TASK STATEMENT: Would you return the lines between the one holding "lemma pvQ_mul (a" and the one holding "rw [← List.sum_map_mul_left]", inclusive, and only those, exactly as they stand in the listing below?

EXTRACTED INFORMATION:
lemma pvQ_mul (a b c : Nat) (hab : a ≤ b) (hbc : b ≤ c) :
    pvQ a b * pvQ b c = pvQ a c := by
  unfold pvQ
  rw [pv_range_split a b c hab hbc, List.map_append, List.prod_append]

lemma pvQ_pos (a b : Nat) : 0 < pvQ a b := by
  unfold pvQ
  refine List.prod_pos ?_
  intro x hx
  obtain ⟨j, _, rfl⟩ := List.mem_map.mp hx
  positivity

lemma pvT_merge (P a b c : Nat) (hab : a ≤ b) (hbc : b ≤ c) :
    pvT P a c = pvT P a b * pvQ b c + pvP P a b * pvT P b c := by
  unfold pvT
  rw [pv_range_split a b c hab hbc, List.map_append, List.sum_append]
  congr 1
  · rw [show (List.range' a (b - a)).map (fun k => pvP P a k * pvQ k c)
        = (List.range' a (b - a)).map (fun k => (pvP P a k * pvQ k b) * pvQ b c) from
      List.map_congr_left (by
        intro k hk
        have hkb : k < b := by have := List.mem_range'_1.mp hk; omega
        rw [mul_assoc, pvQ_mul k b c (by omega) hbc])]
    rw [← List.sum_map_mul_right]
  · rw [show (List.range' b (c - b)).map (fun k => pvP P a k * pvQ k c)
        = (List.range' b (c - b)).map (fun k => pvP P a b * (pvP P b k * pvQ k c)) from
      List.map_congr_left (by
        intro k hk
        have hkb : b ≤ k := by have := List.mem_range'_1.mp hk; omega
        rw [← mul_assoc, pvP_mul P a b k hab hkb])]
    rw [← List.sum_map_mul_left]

* * *

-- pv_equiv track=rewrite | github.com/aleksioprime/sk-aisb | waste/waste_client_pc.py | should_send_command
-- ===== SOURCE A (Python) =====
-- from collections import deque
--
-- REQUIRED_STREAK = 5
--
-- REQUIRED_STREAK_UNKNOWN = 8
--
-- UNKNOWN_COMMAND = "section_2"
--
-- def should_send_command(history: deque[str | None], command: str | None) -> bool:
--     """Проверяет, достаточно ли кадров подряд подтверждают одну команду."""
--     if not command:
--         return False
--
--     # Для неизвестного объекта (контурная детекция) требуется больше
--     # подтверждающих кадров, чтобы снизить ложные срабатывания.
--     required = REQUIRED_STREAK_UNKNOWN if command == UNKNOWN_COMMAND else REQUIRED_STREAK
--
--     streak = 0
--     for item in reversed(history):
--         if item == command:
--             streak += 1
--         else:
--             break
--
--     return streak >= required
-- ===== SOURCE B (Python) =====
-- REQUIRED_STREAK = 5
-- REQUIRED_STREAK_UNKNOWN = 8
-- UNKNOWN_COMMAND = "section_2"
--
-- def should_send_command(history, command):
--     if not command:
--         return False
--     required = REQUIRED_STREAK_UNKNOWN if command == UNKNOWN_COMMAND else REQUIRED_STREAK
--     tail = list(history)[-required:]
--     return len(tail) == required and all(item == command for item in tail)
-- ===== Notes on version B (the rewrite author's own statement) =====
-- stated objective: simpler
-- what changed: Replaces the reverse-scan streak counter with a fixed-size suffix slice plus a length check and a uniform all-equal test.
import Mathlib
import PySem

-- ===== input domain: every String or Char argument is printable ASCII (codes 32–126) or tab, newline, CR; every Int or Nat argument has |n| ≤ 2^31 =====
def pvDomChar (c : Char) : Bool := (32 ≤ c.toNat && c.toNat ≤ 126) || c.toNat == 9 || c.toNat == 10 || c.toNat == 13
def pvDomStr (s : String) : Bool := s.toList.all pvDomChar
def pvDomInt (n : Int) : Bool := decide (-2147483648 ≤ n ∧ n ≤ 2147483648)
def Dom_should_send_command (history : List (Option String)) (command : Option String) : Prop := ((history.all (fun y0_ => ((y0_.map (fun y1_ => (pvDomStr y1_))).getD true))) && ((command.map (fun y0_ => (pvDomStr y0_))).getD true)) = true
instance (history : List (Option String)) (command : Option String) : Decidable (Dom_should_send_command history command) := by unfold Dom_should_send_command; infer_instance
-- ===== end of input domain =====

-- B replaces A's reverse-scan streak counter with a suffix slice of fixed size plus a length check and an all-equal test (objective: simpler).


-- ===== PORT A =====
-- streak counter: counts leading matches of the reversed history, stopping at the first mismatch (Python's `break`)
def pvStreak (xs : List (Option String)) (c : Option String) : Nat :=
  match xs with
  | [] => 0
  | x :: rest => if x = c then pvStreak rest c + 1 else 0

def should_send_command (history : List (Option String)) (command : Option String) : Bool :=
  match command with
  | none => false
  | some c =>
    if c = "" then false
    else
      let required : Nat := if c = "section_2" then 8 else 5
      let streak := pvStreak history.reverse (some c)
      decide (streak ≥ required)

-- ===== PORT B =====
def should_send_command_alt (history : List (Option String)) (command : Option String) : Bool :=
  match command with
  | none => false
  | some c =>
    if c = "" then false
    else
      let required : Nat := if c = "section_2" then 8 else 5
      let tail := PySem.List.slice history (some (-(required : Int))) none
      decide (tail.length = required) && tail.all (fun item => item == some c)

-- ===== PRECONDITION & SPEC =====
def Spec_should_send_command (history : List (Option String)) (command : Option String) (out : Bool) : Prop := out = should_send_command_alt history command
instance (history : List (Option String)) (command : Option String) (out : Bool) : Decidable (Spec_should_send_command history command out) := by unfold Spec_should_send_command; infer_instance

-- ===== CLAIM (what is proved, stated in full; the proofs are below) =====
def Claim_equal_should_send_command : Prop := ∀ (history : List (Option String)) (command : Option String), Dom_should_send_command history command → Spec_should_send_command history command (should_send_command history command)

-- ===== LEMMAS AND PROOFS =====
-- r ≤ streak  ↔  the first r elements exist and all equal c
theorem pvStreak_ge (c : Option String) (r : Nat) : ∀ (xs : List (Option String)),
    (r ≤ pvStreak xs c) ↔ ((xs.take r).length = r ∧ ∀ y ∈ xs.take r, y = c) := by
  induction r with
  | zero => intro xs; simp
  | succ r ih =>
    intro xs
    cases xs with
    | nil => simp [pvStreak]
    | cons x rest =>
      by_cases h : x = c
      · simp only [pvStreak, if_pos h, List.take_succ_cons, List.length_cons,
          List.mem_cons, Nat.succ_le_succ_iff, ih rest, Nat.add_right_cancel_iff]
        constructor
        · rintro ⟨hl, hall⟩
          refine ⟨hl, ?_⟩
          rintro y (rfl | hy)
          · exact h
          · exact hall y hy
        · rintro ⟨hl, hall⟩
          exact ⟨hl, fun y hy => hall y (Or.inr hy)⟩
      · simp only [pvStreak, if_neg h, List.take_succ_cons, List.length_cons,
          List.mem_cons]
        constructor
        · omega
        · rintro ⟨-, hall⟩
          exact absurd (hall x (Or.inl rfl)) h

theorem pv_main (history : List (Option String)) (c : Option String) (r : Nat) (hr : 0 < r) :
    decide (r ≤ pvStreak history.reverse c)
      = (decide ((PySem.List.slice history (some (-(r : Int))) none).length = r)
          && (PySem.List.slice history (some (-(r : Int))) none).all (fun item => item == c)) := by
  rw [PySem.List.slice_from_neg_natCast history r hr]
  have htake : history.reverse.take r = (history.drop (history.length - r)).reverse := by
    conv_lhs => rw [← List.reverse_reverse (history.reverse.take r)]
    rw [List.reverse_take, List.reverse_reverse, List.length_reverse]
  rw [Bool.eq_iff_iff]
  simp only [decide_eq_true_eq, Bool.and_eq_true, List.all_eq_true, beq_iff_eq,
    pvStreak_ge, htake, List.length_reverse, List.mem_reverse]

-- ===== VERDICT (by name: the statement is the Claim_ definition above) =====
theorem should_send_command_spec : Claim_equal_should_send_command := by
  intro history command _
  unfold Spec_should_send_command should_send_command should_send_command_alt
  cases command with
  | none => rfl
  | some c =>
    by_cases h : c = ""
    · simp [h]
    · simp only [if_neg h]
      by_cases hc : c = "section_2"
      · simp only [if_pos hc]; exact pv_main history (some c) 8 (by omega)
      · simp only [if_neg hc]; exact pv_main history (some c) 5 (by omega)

COMPLETED EXERCISE:
lemma pvQ_mul (a b c : Nat) (hab : a ≤ b) (hbc : b ≤ c) :
    pvQ a b * pvQ b c = pvQ a c := by
  unfold pvQ
  rw [pv_range_split a b c hab hbc, List.map_append, List.prod_append]

lemma pvQ_pos (a b : Nat) : 0 < pvQ a b := by
  unfold pvQ
  refine List.prod_pos ?_
  intro x hx
  obtain ⟨j, _, rfl⟩ := List.mem_map.mp hx
  positivity

lemma pvT_merge (P a b c : Nat) (hab : a ≤ b) (hbc : b ≤ c) :
    pvT P a c = pvT P a b * pvQ b c + pvP P a b * pvT P b c := by
  unfold pvT
  rw [pv_range_split a b c hab hbc, List.map_append, List.sum_append]
  congr 1
  · rw [show (List.range' a (b - a)).map (fun k => pvP P a k * pvQ k c)
        = (List.range' a (b - a)).map (fun k => (pvP P a k * pvQ k b) * pvQ b c) from
      List.map_congr_left (by
        intro k hk
        have hkb : k < b := by have := List.mem_range'_1.mp hk; omega
        rw [mul_assoc, pvQ_mul k b c (by omega) hbc])]
    rw [← List.sum_map_mul_right]
  · rw [show (List.range' b (c - b)).map (fun k => pvP P a k * pvQ k c)
        = (List.range' b (c - b)).map (fun k => pvP P a b * (pvP P b k * pvQ k c)) from
      List.map_congr_left (by
        intro k hk
        have hkb : b ≤ k := by have := List.mem_range'_1.mp hk; omega
        rw [← mul_assoc, pvP_mul P a b k hab hkb])]
    rw [← List.sum_map_mul_left]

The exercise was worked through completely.